> **Your goal**
Nothing but a number is expected: the count of lines in the data below that include "stated".

[Collected data]
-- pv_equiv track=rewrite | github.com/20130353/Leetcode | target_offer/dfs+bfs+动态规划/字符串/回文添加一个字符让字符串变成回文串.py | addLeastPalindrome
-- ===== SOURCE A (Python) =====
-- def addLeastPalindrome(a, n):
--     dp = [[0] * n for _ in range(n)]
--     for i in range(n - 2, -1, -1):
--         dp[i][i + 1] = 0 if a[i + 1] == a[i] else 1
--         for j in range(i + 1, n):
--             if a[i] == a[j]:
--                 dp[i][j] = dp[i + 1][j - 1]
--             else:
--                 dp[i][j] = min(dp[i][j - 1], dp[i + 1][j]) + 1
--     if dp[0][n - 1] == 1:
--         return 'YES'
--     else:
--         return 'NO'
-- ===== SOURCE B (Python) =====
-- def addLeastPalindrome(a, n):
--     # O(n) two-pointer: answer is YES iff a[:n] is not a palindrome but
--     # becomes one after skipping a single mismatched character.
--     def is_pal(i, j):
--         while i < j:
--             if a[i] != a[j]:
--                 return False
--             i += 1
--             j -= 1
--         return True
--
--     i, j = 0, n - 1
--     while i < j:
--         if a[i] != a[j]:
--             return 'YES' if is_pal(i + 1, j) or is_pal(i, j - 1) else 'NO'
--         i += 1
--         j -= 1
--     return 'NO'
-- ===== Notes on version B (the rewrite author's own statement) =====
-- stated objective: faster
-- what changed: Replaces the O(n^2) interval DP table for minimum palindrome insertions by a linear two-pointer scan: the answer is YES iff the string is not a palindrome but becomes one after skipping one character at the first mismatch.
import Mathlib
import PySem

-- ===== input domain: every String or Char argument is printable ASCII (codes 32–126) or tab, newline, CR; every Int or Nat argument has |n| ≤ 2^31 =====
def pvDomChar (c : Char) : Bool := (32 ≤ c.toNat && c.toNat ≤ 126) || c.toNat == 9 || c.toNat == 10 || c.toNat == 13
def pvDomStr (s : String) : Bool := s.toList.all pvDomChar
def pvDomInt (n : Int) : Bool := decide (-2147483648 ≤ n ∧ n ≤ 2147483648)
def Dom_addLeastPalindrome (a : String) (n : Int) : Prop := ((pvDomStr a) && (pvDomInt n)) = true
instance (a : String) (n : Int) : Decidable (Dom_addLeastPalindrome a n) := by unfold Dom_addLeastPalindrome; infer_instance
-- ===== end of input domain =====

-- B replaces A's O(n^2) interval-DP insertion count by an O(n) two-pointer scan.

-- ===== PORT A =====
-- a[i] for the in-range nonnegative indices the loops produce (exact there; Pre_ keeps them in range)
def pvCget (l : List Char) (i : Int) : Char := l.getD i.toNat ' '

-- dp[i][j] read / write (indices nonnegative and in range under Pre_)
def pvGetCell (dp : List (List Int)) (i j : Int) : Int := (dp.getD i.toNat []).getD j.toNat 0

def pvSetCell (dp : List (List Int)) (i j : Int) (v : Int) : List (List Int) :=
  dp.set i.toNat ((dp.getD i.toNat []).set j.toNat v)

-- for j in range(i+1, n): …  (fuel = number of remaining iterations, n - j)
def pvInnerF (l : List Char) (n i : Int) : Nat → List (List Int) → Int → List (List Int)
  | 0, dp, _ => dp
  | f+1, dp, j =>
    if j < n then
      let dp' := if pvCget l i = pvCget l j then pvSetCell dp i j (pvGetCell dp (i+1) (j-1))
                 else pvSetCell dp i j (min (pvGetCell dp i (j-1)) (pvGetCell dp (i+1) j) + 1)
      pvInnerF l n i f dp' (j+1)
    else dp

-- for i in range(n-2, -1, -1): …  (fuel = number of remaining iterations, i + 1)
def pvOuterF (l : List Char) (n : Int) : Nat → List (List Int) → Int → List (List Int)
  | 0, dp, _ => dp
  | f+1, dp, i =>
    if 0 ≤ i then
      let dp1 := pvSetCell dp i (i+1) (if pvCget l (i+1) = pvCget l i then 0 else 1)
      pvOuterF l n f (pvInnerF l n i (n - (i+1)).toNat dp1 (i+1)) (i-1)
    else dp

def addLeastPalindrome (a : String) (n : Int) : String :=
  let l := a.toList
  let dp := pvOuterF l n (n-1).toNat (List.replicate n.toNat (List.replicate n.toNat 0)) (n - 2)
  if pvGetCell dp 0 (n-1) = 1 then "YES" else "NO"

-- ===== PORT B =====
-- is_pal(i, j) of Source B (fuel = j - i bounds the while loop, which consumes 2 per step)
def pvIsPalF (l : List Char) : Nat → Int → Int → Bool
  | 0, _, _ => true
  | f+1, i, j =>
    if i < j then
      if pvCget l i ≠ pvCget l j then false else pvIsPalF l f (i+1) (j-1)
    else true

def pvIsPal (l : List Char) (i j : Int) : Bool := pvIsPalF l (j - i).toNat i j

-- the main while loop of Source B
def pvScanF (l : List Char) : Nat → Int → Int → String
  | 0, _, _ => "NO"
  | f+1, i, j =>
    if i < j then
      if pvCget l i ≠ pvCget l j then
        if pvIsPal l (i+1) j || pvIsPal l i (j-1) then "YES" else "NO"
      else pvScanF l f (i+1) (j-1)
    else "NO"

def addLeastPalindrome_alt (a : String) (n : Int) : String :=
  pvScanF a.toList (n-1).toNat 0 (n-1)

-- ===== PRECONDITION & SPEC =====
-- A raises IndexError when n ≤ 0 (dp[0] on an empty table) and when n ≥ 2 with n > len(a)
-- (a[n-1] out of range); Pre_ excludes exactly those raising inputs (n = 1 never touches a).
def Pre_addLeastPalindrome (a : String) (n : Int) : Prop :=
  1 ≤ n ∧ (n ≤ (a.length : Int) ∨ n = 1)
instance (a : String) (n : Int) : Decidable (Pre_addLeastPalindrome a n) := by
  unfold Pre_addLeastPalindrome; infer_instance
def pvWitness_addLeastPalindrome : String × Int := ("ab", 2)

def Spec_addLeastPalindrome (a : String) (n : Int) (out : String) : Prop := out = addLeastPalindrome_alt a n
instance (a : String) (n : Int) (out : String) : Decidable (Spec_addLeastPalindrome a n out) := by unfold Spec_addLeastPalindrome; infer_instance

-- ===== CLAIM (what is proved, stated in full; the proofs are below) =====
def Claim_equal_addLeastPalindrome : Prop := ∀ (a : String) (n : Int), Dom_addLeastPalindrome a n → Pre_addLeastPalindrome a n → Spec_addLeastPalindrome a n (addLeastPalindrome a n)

> **Exercise output**
2